第596章 单骑破梦

一颗颗泪珠如雨点打下,浑身被浇透的邹四九在此刻终于幡然醒悟。

这他妈哪里是什么模仿佛序的地上农国?

分明就是一座构筑诡异阴险的黄粱梦境!

看穿了这一点的邹四九,思绪不再混乱,顿时明白了整件事的来龙去脉。

正因为不是佛国的相互碰撞、侵蚀、覆盖,所以身为序三的袁明妃才会一败涂地,被对方轻而易举的击溃。

在邹四九看来,在进入那座山谷的时候,自己这群人恐怕就已经中了招。

但黄粱梦境什么时候能将陈乞生这种纯粹血肉的老派道序拉进来?

难不成也是佛国和梦境的重叠的做法?

这种方式,邹四九在将陈乞生送入赵衍龙洞天的时候也采用过。

虽然当时他是和袁明妃两人一起联手施展,但对于这些喜欢缝合不同序列的农序而言,倒是有可能以一己之力做到。

而且这座梦境构筑的方式也确实足够邪门。

居然能够精准捕捉并针对众人意识内的恐惧,放大内心的欲望,在无声无息中,一步步将众人拖入梦境深处。

想到这里,邹四九的脑海中却又紧接着冒出一个疑惑。

可如果是黄粱梦境,为什么自己感觉不到任何已知的后门?

那可是自己安身立命的本钱,不管地缘的手段多么诡异,也不可能把所有的后门全部屏蔽。

也正是因为这一点,自己才会在毫无预警的情况下,被拉入梦境之中。

在所有涉及‘黄粱’的序列中,有一个普遍认知,那就是将‘黄粱’看成是一片可以承载并孕育一切幻想的海洋。

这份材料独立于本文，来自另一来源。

-- pv_equiv track=rewrite | github.com/jungeun919/Algorithm-with-Python | Programmers/BruteForce/모의고사/code2.py | solution
-- ===== SOURCE A (Python) =====
-- def solution(answers):
--     answer = []
--     supo1 = [1,2,3,4,5]
--     supo2 = [2,1,2,3,2,4,2,5]
--     supo3 = [3,3,1,1,2,2,4,4,5,5]
--     score = [0,0,0]
--
--     for i in range(len(answers)):
--         ans = answers[i]
--         if (ans == supo1[i % len(supo1)]):
--             score[0] += 1
--         if (ans == supo2[i % len(supo2)]):
--             score[1] += 1
--         if (ans == supo3[i % len(supo3)]):
--             score[2] += 1
--
--     for idx, val in enumerate(score):
--         if val == max(score):
--             answer.append(idx + 1)
--     return answer
-- ===== SOURCE B (Python) =====
-- def solution(answers):
--     # Histogram approach: one pass builds a table keyed by (position mod 40, answer)
--     # (40 = lcm of the three pattern lengths), then each guesser's score is read off
--     # the 40-entry table without rescanning the answers.
--     counts = {}
--     for i, a in enumerate(answers):
--         key = (i % 40, a)
--         counts[key] = counts.get(key, 0) + 1
--     patterns = [[1, 2, 3, 4, 5],
--                 [2, 1, 2, 3, 2, 4, 2, 5],
--                 [3, 3, 1, 1, 2, 2, 4, 4, 5, 5]]
--     scores = [sum(counts.get((r, p[r % len(p)]), 0) for r in range(40))
--               for p in patterns]
--     best = max(scores)
--     return [k + 1 for k in range(3) if scores[k] == best]
-- ===== Notes on version B (the rewrite author's own statement) =====
-- stated objective: alternative
-- what changed: Instead of comparing every answer against all three cyclic patterns in one combined pass, B builds a histogram dict keyed by (index mod 40, answer) in a single pass (40 = lcm of the pattern lengths) and then computes each guesser's score by summing 40 table lookups, never rescanning the answers; winners are collected from the score list by index.
import Mathlib
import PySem

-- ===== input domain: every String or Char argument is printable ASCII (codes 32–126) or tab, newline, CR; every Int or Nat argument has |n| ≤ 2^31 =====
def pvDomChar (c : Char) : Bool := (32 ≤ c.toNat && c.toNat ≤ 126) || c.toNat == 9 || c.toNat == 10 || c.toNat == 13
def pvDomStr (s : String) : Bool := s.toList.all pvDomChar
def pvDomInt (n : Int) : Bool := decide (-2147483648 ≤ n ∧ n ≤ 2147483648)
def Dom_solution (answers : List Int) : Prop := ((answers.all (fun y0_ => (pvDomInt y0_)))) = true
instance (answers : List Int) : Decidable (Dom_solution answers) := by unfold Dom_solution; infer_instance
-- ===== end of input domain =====

-- B replaces A's three-way comparison pass by a histogram dict keyed by
-- (index mod 40, answer); scores are then read off the 40-entry table (objective: alternative).

-- ===== PORT A =====
-- literal port of A: one combined pass over enumerate(answers) keeping three counters,
-- then the index-collecting loop comparing with max(score)
def solution (answers : List Int) : List Int :=
  let supo1 : List Int := [1,2,3,4,5]
  let supo2 : List Int := [2,1,2,3,2,4,2,5]
  let supo3 : List Int := [3,3,1,1,2,2,4,4,5,5]
  let score : Int × Int × Int :=
    (PySem.List.enumerate answers).foldl
      (fun (sc : Int × Int × Int) p =>
        ((if p.2 = PySem.List.pyGetD supo1 (p.1 % (supo1.length : Int)) 0 then sc.1 + 1 else sc.1),
         (if p.2 = PySem.List.pyGetD supo2 (p.1 % (supo2.length : Int)) 0 then sc.2.1 + 1 else sc.2.1),
         (if p.2 = PySem.List.pyGetD supo3 (p.1 % (supo3.length : Int)) 0 then sc.2.2 + 1 else sc.2.2)))
      (0, 0, 0)
  let scoreList : List Int := [score.1, score.2.1, score.2.2]
  let m : Int := ((PySem.List.max? scoreList (fun x => x)).getD 0)  -- max(score); list is nonempty
  (PySem.List.enumerate scoreList).foldl
    (fun acc q => if q.2 = m then acc ++ [q.1 + 1] else acc) []

-- ===== PORT B =====
-- B-side helper: the histogram dict built by Source B's first loop
def pvCounts (answers : List Int) : PySem.Dict (Int × Int) Int :=
  (PySem.List.enumerate answers).foldl
    (fun d q => d.insert (q.1 % 40, q.2) (d.getD (q.1 % 40, q.2) 0 + 1))
    PySem.Dict.empty

-- literal port of Source B: build the histogram, sum 40 table lookups per pattern,
-- then collect winners by index over range(3)
def solution_alt (answers : List Int) : List Int :=
  let counts := pvCounts answers
  let patterns : List (List Int) := [[1,2,3,4,5],[2,1,2,3,2,4,2,5],[3,3,1,1,2,2,4,4,5,5]]
  let scores : List Int := patterns.map (fun p =>
    ((PySem.List.pyRange 0 40 1).map
      (fun r => counts.getD (r, PySem.List.pyGetD p (r % (p.length : Int)) 0) 0)).sum)
  let best : Int := ((PySem.List.max? scores (fun x => x)).getD 0)  -- max(scores); list is nonempty
  (PySem.List.pyRange 0 3 1).foldl
    (fun acc k => if PySem.List.pyGetD scores k 0 = best then acc ++ [k + 1] else acc) []

-- ===== PRECONDITION & SPEC =====
def Spec_solution (answers : List Int) (out : List Int) : Prop := out = solution_alt answers
instance (answers : List Int) (out : List Int) : Decidable (Spec_solution answers out) := by unfold Spec_solution; infer_instance

-- ===== CLAIM (what is proved, stated in full; the proofs are below) =====
def Claim_equal_solution : Prop := ∀ (answers : List Int), Dom_solution answers → Spec_solution answers (solution answers)

-- ===== LEMMAS AND PROOFS =====

-- A's fold carrying three independent counters is three separate counting folds.
theorem solution_score_split (l : List (Int × Int)) (a b c : Int) :
    l.foldl (fun (sc : Int × Int × Int) p =>
      ((if p.2 = PySem.List.pyGetD [1,2,3,4,5] (p.1 % (([1,2,3,4,5] : List Int).length : Int)) 0 then sc.1 + 1 else sc.1),
       (if p.2 = PySem.List.pyGetD [2,1,2,3,2,4,2,5] (p.1 % (([2,1,2,3,2,4,2,5] : List Int).length : Int)) 0 then sc.2.1 + 1 else sc.2.1),
       (if p.2 = PySem.List.pyGetD [3,3,1,1,2,2,4,4,5,5] (p.1 % (([3,3,1,1,2,2,4,4,5,5] : List Int).length : Int)) 0 then sc.2.2 + 1 else sc.2.2)))
      (a, b, c)
    = (l.foldl (fun (s : Int) q => if q.2 = PySem.List.pyGetD [1,2,3,4,5] (q.1 % (([1,2,3,4,5] : List Int).length : Int)) 0 then s + 1 else s) a,
       l.foldl (fun (s : Int) q => if q.2 = PySem.List.pyGetD [2,1,2,3,2,4,2,5] (q.1 % (([2,1,2,3,2,4,2,5] : List Int).length : Int)) 0 then s + 1 else s) b,
       l.foldl (fun (s : Int) q => if q.2 = PySem.List.pyGetD [3,3,1,1,2,2,4,4,5,5] (q.1 % (([3,3,1,1,2,2,4,4,5,5] : List Int).length : Int)) 0 then s + 1 else s) c) := by
  induction l generalizing a b c with
  | nil => rfl
  | cons x t ih => simp only [List.foldl_cons, ih]

-- if the key's first component never occurs in l, every indicator term is 0
theorem solution_sum_ite_notmem (l : List Int) (a b : Int) (f : Int → Int)
    (h : a ∉ l) :
    (l.map (fun r => if ((a, b) : Int × Int) = (r, f r) then (1:Int) else 0)).sum = 0 := by
  apply List.sum_eq_zero
  intro x hx
  obtain ⟨r, hr, rfl⟩ := List.mem_map.mp hx
  have hne : ((a, b) : Int × Int) ≠ (r, f r) := by
    intro e
    have e1 : a = r := congrArg Prod.fst e
    subst e1
    exact h hr
  simp [hne]

-- summing the indicator of key (a,b) over a list containing a exactly once
theorem solution_sum_ite_key (l : List Int) (a b : Int) (f : Int → Int)
    (hnd : l.Nodup) (hmem : a ∈ l) :
    (l.map (fun r => if ((a, b) : Int × Int) = (r, f r) then (1:Int) else 0)).sum
    = if b = f a then 1 else 0 := by
  induction l with
  | nil => cases hmem
  | cons r t ih =>
    by_cases hra : r = a
    · subst hra
      have hnot : r ∉ t := (List.nodup_cons.mp hnd).1
      rw [List.map_cons, List.sum_cons, solution_sum_ite_notmem t r b f hnot]
      simp [Prod.ext_iff]
    · have hmem' : a ∈ t := by
        rcases List.mem_cons.mp hmem with h | h
        · exact absurd h.symm hra
        · exact h
      have hne : ((a, b) : Int × Int) ≠ (r, f r) := fun e => hra (congrArg Prod.fst e).symm
      rw [List.map_cons, List.sum_cons, ih (List.nodup_cons.mp hnd).2 hmem', if_neg hne]
      ring

-- the histogram read-off over range(40) counts exactly the matching positions
theorem solution_sum_count_eq (l : List (Int × Int)) (f : Int → Int) :
    ((PySem.List.pyRange 0 40 1).map
      (fun r => (((l.map (fun q => (q.1 % 40, q.2))).count (r, f r) : Int)))).sum
    = (l.countP (fun q => decide (q.2 = f (q.1 % 40))) : Int) := by
  induction l with
  | nil => simp
  | cons q t ih =>
    have hcnt : ∀ r : Int,
        (((q.1 % 40, q.2) :: t.map (fun q => (q.1 % 40, q.2))).count (r, f r) : Int)
        = ((t.map (fun q => (q.1 % 40, q.2))).count (r, f r) : Int)
          + (if ((q.1 % 40, q.2) : Int × Int) = (r, f r) then (1:Int) else 0) := by
      intro r
      rw [List.count_cons]
      by_cases h : ((q.1 % 40, q.2) : Int × Int) = (r, f r)
      · rw [if_pos (beq_iff_eq.mpr h)]
        push_cast
        rw [if_pos h]
      · rw [if_neg (fun hb => h (beq_iff_eq.mp hb))]
        push_cast
        rw [if_neg h]
    simp only [List.map_cons, hcnt, List.countP_cons]
    rw [List.sum_map_add]
    have hmem : q.1 % 40 ∈ PySem.List.pyRange 0 40 1 := by
      rw [PySem.List.mem_pyRange_one]
      constructor
      · exact Int.emod_nonneg q.1 (by norm_num)
      · exact Int.emod_lt_of_pos q.1 (by norm_num)
    have hnd : (PySem.List.pyRange 0 40 1).Nodup := by decide
    rw [ih, solution_sum_ite_key _ _ _ _ hnd hmem]
    push_cast
    by_cases h : q.2 = f (q.1 % 40) <;> simp [h]

-- each of B's table-lookup scores equals A's counting pass for that pattern
theorem solution_score_eq (answers : List Int) (p : List Int)
    (hdvd : ((p.length : Int)) ∣ 40) :
    ((PySem.List.pyRange 0 40 1).map
      (fun r => (pvCounts answers).getD (r, PySem.List.pyGetD p (r % (p.length : Int)) 0) 0)).sum
    = (PySem.List.enumerate answers).foldl
        (fun (s : Int) q => if q.2 = PySem.List.pyGetD p (q.1 % (p.length : Int)) 0 then s + 1 else s) 0 := by
  have hget : ∀ v : Int × Int, (pvCounts answers).getD v 0
      = (((PySem.List.enumerate answers).map (fun q => (q.1 % 40, q.2))).count v : Int) := by
    intro v
    unfold pvCounts
    rw [← List.foldl_map (f := fun q : Int × Int => (q.1 % 40, q.2))
        (g := fun (d : PySem.Dict (Int × Int) Int) k => d.insert k (d.getD k 0 + 1))]
    rw [PySem.Dict.getD_foldl_insert_add_one]
    simp [PySem.Dict.empty, PySem.Dict.getD, PySem.Dict.get?]
  simp only [hget]
  rw [solution_sum_count_eq (PySem.List.enumerate answers)
      (fun r => PySem.List.pyGetD p (r % (p.length : Int)) 0)]
  rw [PySem.List.foldl_ite_add_one]
  have : ∀ q : Int × Int,
      (q.2 = PySem.List.pyGetD p (q.1 % 40 % (p.length : Int)) 0)
      = (q.2 = PySem.List.pyGetD p (q.1 % (p.length : Int)) 0) := by
    intro q
    rw [Int.emod_emod_of_dvd q.1 hdvd]
  simp only [this]
  ring

-- ===== VERDICT (by name: the statement is the Claim_ definition above) =====
-- winner collection: A's enumerate-based loop and B's range(3)-indexing loop agree
theorem solution_select_eq (s1 s2 s3 m : Int) :
    (PySem.List.enumerate [s1,s2,s3]).foldl
      (fun acc q => if q.2 = m then acc ++ [q.1 + 1] else acc) ([] : List Int)
    = (PySem.List.pyRange 0 3 1).foldl
      (fun acc k => if PySem.List.pyGetD [s1,s2,s3] k 0 = m then acc ++ [k + 1] else acc) [] := by
  simp [PySem.List.enumerate, PySem.List.pyRange, PySem.List.pyGetD, PySem.List.pyGet?,
        PySem.List.pyIdx?, List.range_succ]

-- ===== VERDICT (by name: the statement is the Claim_ definition above) =====
theorem solution_spec : Claim_equal_solution := by
  intro answers _
  unfold Spec_solution solution solution_alt
  simp only [List.map_cons, List.map_nil,
    solution_score_eq answers [1,2,3,4,5] (by decide),
    solution_score_eq answers [2,1,2,3,2,4,2,5] (by decide),
    solution_score_eq answers [3,3,1,1,2,2,4,4,5,5] (by decide),
    solution_score_split]
  exact solution_select_eq _ _ _ _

而黄粱梦境,则是人为制造,并寄生其中的不同‘海兽’。

但在地缘的这座梦境之中,邹四九却感觉极其陌生。

这种情况对于一个阴阳序四庄周蝶而言,几乎不可能出现。

除非这里并不是邹四九执掌诸多后门的‘黄粱’!

而且邹四九很确定,番地佛序在这里面肯定也插了一脚,要不然黄粱梦境不会跟地上佛国融合的如此完美。

“东皇宫的那群王八蛋,真是哪里都有他们的影子!而且现在看来,这一次还真让他们鼓捣出了一些了不得的东西啊!”

邹四九心头震惊,下意识吐出一条舌头,吭哧吭哧喘着粗气。

这可是一座新的‘黄粱’啊

这要是真让他们给弄出来了,那整个大明帝国将掀起一场轩然大波。

其覆盖面积之广,影响程度之大,绝对不亚于一场新的技术法门浪潮!

当‘黄粱’的使用不再依赖于固有的主机,性质不再是共建共有,那也就不会再受限于类似白玉京之类的权限。

以地缘为例,一個农序三便能展开一座如此庞大的黄粱梦境,强度之高,甚至能让佛序三沉溺其中而无法自拔,邹四九闻所未闻,见所未见。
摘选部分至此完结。